From the Guidelines
Tube feeding is generally not recommended in patients with ileus, as it can worsen distention, increase the risk of vomiting and aspiration, and potentially exacerbate the underlying condition. Ileus is a temporary cessation of normal bowel motility that prevents the movement of intestinal contents, and providing enteral nutrition through tube feeds can be harmful. Instead, patients with ileus typically require bowel rest, which means nothing by mouth (NPO status) and often necessitates parenteral nutrition if the ileus is prolonged (typically considered after 5-7 days of inadequate oral intake) 1. Management should focus on treating the underlying cause of the ileus, which may include discontinuing medications that decrease gut motility (such as opioids), correcting electrolyte abnormalities (particularly potassium, magnesium, and phosphate), and promoting ambulation when possible. Some key points to consider when managing a patient with ileus include:
- Discontinuing medications that decrease gut motility
- Correcting electrolyte abnormalities
- Promoting ambulation when possible
- Nasogastric tube decompression may be necessary to relieve distention and vomiting. Once bowel function begins to return, as evidenced by the passage of flatus or stool, bowel sounds, or decreased abdominal distention, a cautious trial of clear liquids can be initiated, followed by gradual advancement to tube feeds or oral diet as tolerated 1. This approach allows the gastrointestinal tract time to recover its normal motility patterns before being challenged with nutritional intake.
From the Research
Tube Feeding in Patients with Ileus
- The decision to give tube feeds in a patient with ileus should be made on a case-by-case basis, considering the individual patient's condition and needs 2, 3.
- Ileus is a condition characterized by a temporary halt of the normal contractions of the bowel muscles, which can lead to a buildup of food, fluids, and gas in the digestive system 2.

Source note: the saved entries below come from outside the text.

-- B replaces A's accumulating character-by-character while loop by a locate-then-slice
-- decomposition (find the first ':' / '[' after indice, slice up to the nearer hit); same values.


-- ===== PORT A =====
-- the while loop: fuel bounds the iteration count ((len - indice) + 1 always suffices, see
-- findProcGoA_eq below); `none` is exactly Python's IndexError when the scan runs off the string
def findProcGoA (cs : List Char) (fuel : Nat) (var : List Char) (i : Int) :
    Option (String × Int × Bool) :=
  match fuel with
  | 0 => none
  | fuel + 1 =>
    match PySem.Chars.pyGet? cs i with
    | none => none
    | some c =>
      if c ≠ ':' ∧ c ≠ '[' then findProcGoA cs fuel (var ++ [c]) (i + 1)
      else some (String.ofList var, i, c == ':')

-- Python returns False (not a tuple) when txt[indice] == ':'; that input is outside Pre_ and
-- the port returns none there, as it does where Python raises IndexError
def find_proc (txt : String) (indice : Int) : Option (String × Int × Bool) :=
  match PySem.Str.pyGet? txt indice with
  | none => none
  | some c =>
    if c = ':' then none
    else findProcGoA txt.toList (((txt.toList.length : Int) - indice).toNat + 1) [] indice

-- ===== PORT B =====
def find_proc_alt (txt : String) (indice : Int) : Option (String × Int × Bool) :=
  match PySem.Str.pyGet? txt indice with
  | none => none
  | some c0 =>
    if c0 = ':' then none
    else
      let c := PySem.Str.findFrom txt ":" indice none
      let b := PySem.Str.findFrom txt "[" indice none
      -- min over the generator of non-(-1) positions; empty generator = ValueError = none
      if c = -1 ∧ b = -1 then none
      else
        let e : Int := if c = -1 then b else if b = -1 then c else min c b
        match PySem.Str.pyGet? txt e with
        | none => none
        | some ce => some (String.ofList (PySem.Chars.slice txt.toList (some indice) (some e)), e, ce == ':')

-- ===== PRECONDITION & SPEC =====
-- Pre_ excludes: inputs where A raises IndexError (indice out of range, or no ':'/'[' at or
-- after it); indice pointing at ':' where A returns False, which is not a value of the declared
-- tuple type; and negative indice, on which A's result index is a negative-index wraparound
-- artefact of mixing negative indexing with the increasing scan.
def Pre_find_proc (txt : String) (indice : Int) : Prop :=
  0 ≤ indice ∧ indice < (txt.toList.length : Int) ∧
  txt.toList.getD indice.toNat ' ' ≠ ':' ∧
  ((txt.toList.drop indice.toNat).any (fun c => c == ':' || c == '[')) = true
instance (txt : String) (indice : Int) : Decidable (Pre_find_proc txt indice) := by
  unfold Pre_find_proc; infer_instance
def pvWitness_find_proc : String × Int := ("proc[", 0)
def Spec_find_proc (txt : String) (indice : Int) (out : Option (String × Int × Bool)) : Prop := out = find_proc_alt txt indice
instance (txt : String) (indice : Int) (out : Option (String × Int × Bool)) : Decidable (Spec_find_proc txt indice out) := by unfold Spec_find_proc; infer_instance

- Enteral nutrition, including tube feeding, is generally preferred over parenteral nutrition when patients cannot meet their energy and metabolic demands 3.
- However, the use of tube feeding in patients with ileus may be associated with an increased risk of complications, such as diarrhea, metabolic derangements, and aspiration 3, 4.

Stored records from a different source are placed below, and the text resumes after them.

lemma pvFind_app (a b : List Char) (h : ∀ x ∈ a, x ≠ '/') :
    PySem.Chars.find (a ++ '/' :: b) ['/'] = (a.length : Int) := by
  have hdrop : (a ++ '/' :: b).drop a.length = '/' :: b := by
    simp
  have hocc : ['/'] <+: (a ++ '/' :: b).drop a.length := by
    rw [hdrop]; exact ⟨b, rfl⟩
  have hne : PySem.Chars.find (a ++ '/' :: b) ['/'] ≠ -1 := by
    rw [Ne, PySem.Chars.find_eq_neg_one_iff, List.singleton_infix_iff]
    simp
  have h0 : 0 ≤ PySem.Chars.find (a ++ '/' :: b) ['/'] := by
    have := PySem.Chars.neg_one_le_find (a ++ '/' :: b) ['/']
    omega
  obtain ⟨hpre, hmin⟩ := PySem.Chars.find_spec h0
  set j := (PySem.Chars.find (a ++ '/' :: b) ['/']).toNat with hj
  have hle : j ≤ a.length := by
    by_contra hgt
    exact hmin a.length (by omega) hocc
  have hge : a.length ≤ j := by
    by_contra hcon
    have hlt : j < a.length := by omega
    obtain ⟨t, ht⟩ := hpre
    have hhead : ((a ++ '/' :: b).drop j).head? = some '/' := by
      rw [← ht]; rfl
    rw [List.head?_drop] at hhead
    have hj' : (a ++ '/' :: b)[j]? = a[j]? := List.getElem?_append_left hlt
    rw [hj', List.getElem?_eq_getElem hlt] at hhead
    have : a[j] = '/' := by simpa using hhead
    exact h a[j] (List.getElem_mem _) this
  have : j = a.length := by omega
  omega

-- "ingestion_id" (the part of the marker before its '=')
def pvMarkerPre : List Char := ['i', 'n', 'g', 'e', 's', 't', 'i', 'o', 'n', '_', 'i', 'd']

set_option maxRecDepth 8192 in
lemma pvASplitEq_eq (p : List Char) (h : pvMarker <+: p) :
    pvASplitEq p = some (String.ofList (p.drop 13)) := by
  obtain ⟨q, rfl⟩ := h
  have h1 : pvMarker ++ q = pvMarkerPre ++ '=' :: q := rfl
  rw [pvASplitEq, pvSplitOnMax_eq, h1]
  rw [pvSplitO_app '=' pvMarkerPre q (by
    have hall : pvMarkerPre.all (fun x => x != '=') = true := by decide
    intro x hx
    simpa using List.all_eq_true.mp hall x hx)]
  have h2 : (pvMarkerPre ++ '=' :: q).drop 13 = q := rfl
  rw [h2]
  rfl

lemma pvMarker_prefix_of_parts (a b : List Char)
    (h : pvMarker <+: a ++ '/' :: b) : pvMarker <+: a := by
  have hlen : 13 ≤ a.length := by
    by_contra hcon
    have hlt : a.length < 13 := by omega
    obtain ⟨t, ht⟩ := h
    have : ('/' : Char) ∈ pvMarker := by
      have h1 : (a ++ '/' :: b)[a.length]? = some '/' := by
        rw [List.getElem?_append_right (le_refl _)]
        simp
      have h2 : (a ++ '/' :: b)[a.length]? = pvMarker[a.length]? := by
        rw [← ht, List.getElem?_append_left (by simp [pvMarker]; omega)]
      rw [h2, List.getElem?_eq_getElem (by simp [pvMarker]; omega)] at h1
      have : pvMarker[a.length]'(by simp [pvMarker]; omega) = '/' := by simpa using h1
      rw [← this]
      exact List.getElem_mem _
    revert this
    decide
  exact List.prefix_of_prefix_length_le h (a.prefix_append _) (by simpa [pvMarker] using hlen)

lemma pvMain : ∀ (n : Nat) (s : List Char), s.length ≤ n →
    pvALoop (pvSplit '/' s) = pvAltGo s := by
  intro n
  induction n with
  | zero =>
    intro s h
    have : s = [] := List.length_eq_zero_iff.mp (by omega)
    subst this
    rw [pvSplit_no '/' [] (by simp)]
    rw [pvALoop, if_neg (by decide), pvALoop, pvAltGo, if_neg (by decide), dif_pos (by decide)]
  | succ n ih =>
    intro s hs
    have hdecomp := List.takeWhile_append_dropWhile (p := fun x => x != '/') (l := s)
    cases hr : s.dropWhile (fun x => x != '/') with
    | nil =>
      rw [hr, List.append_nil] at hdecomp
      have hall : ∀ x ∈ s, x ≠ '/' := by
        intro x hx
        rw [← hdecomp] at hx
        simpa using List.mem_takeWhile_imp hx
      rw [pvSplit_no _ _ hall, pvAltGo]
      by_cases hsw : PySem.Chars.startswith s pvMarker = true
      · have hpre : pvMarker <+: s := (PySem.Chars.startswith_iff _ _).1 hsw
        rw [pvALoop, if_pos hsw, pvASplitEq_eq s hpre, if_pos hsw]
        rw [PySem.List.slice_from s (by norm_num)]
        have hfr : PySem.Chars.find (s.drop 13) ['/'] = -1 :=
          pvFind_no (s.drop 13) (fun x hx => hall x (List.mem_of_mem_drop hx))
        simp [hfr]
      · rw [pvALoop, if_neg hsw, if_neg hsw, pvALoop]
        rw [dif_pos (pvFind_no s hall)]
    | cons c0 b =>
      have hc0 : c0 = '/' := by
        have := List.head?_dropWhile_not (fun x => x != '/') s
        rw [hr] at this
        simpa using this
      subst hc0
      set a := s.takeWhile (fun x => x != '/') with ha
      have hseq : a ++ '/' :: b = s := by rw [ha, ← hr, hdecomp]
      have hamem : ∀ x ∈ a, x ≠ '/' := by
        intro x hx
        simpa using List.mem_takeWhile_imp hx
      rw [← hseq, pvSplit_app _ _ _ hamem, pvAltGo]
      by_cases hsw : PySem.Chars.startswith (a ++ '/' :: b) pvMarker = true
      · have hpre : pvMarker <+: a ++ '/' :: b := (PySem.Chars.startswith_iff _ _).1 hsw
        have hprea : pvMarker <+: a := pvMarker_prefix_of_parts a b hpre
        have halen : 13 ≤ a.length := by
          have := hprea.length_le
          simpa [pvMarker] using this
        have hswa : PySem.Chars.startswith a pvMarker = true :=
          (PySem.Chars.startswith_iff _ _).2 hprea
        rw [pvALoop, if_pos hswa, pvASplitEq_eq a hprea, if_pos hsw]
        rw [PySem.List.slice_from _ (by norm_num)]
        have hdrop13 : (a ++ '/' :: b).drop (13 : Int).toNat = a.drop 13 ++ '/' :: b := by
          rw [show ((13 : Int).toNat) = 13 from rfl]
          rw [List.drop_append_of_le_length halen]
        rw [hdrop13]
        have hfr : PySem.Chars.find (a.drop 13 ++ '/' :: b) ['/'] = ((a.drop 13).length : Int) :=
          pvFind_app _ _ (fun x hx => hamem x (List.mem_of_mem_drop hx))
        rw [hfr]
        rw [if_neg (by omega)]
        rw [PySem.List.slice_to _ (by omega)]
        rw [show (((a.drop 13).length : Int)).toNat = (a.drop 13).length from by omega]
        rw [List.take_left]
      · have hswa : PySem.Chars.startswith a pvMarker = false := by
          rw [Bool.eq_false_iff]
          intro hswa'
          have hprea : pvMarker <+: a := (PySem.Chars.startswith_iff _ _).1 hswa'
          exact hsw ((PySem.Chars.startswith_iff _ _).2 (hprea.trans (a.prefix_append _)))
        rw [pvALoop, if_neg (by simp [hswa]), if_neg hsw]
        have hfr : PySem.Chars.find (a ++ '/' :: b) ['/'] = (a.length : Int) := pvFind_app a b hamem
        rw [dif_neg (by rw [hfr]; omega)]
        rw [hfr, PySem.List.slice_from _ (by omega)]
        have hdropb : (a ++ '/' :: b).drop ((a.length : Int) + 1).toNat = b := by
          rw [show ((a.length : Int) + 1).toNat = (a ++ ['/']).length from by simp]
          rw [show a ++ '/' :: b = (a ++ ['/']) ++ b from by simp]
          exact List.drop_left
        rw [hdropb]
        have hblen : b.length ≤ n := by
          have := hs
          rw [← hseq] at this
          simp at this
          omega
        exact ih b hblen

-- ===== VERDICT (by name: the statement is the Claim_ definition above) =====
theorem extract_ingestion_id_py_spec : Claim_equal_extract_ingestion_id_py := by
  intro file_path _
  unfold Spec_extract_ingestion_id_py extract_ingestion_id_py extract_ingestion_id_py_alt
  rw [pvSplitOn_eq]
  exact pvMain file_path.toList.length file_path.toList (le_refl _)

- The type of tube feeding used, such as gastric or postpyloric feeding, may also impact the risk of complications in patients with ileus 3, 5.
Considerations for Tube Feeding in Ileus
- The patient's overall health status, including the presence of any underlying medical conditions, should be taken into account when deciding whether to use tube feeding in a patient with ileus 2, 4.
- The risk of postoperative ileus, which can occur after elective colorectal surgery, should also be considered when deciding whether to use tube feeding in these patients 4.
- The use of intravenous fluids, which can help to prevent dehydration and electrolyte imbalances, may also impact the risk of complications in patients with ileus who are receiving tube feeding 4, 6.
- Nurses should be aware of the safety aspects around the insertion and maintenance of feeding tubes, and acquaint themselves with safety guidelines and local policies to ensure that patients do not come to any harm 5.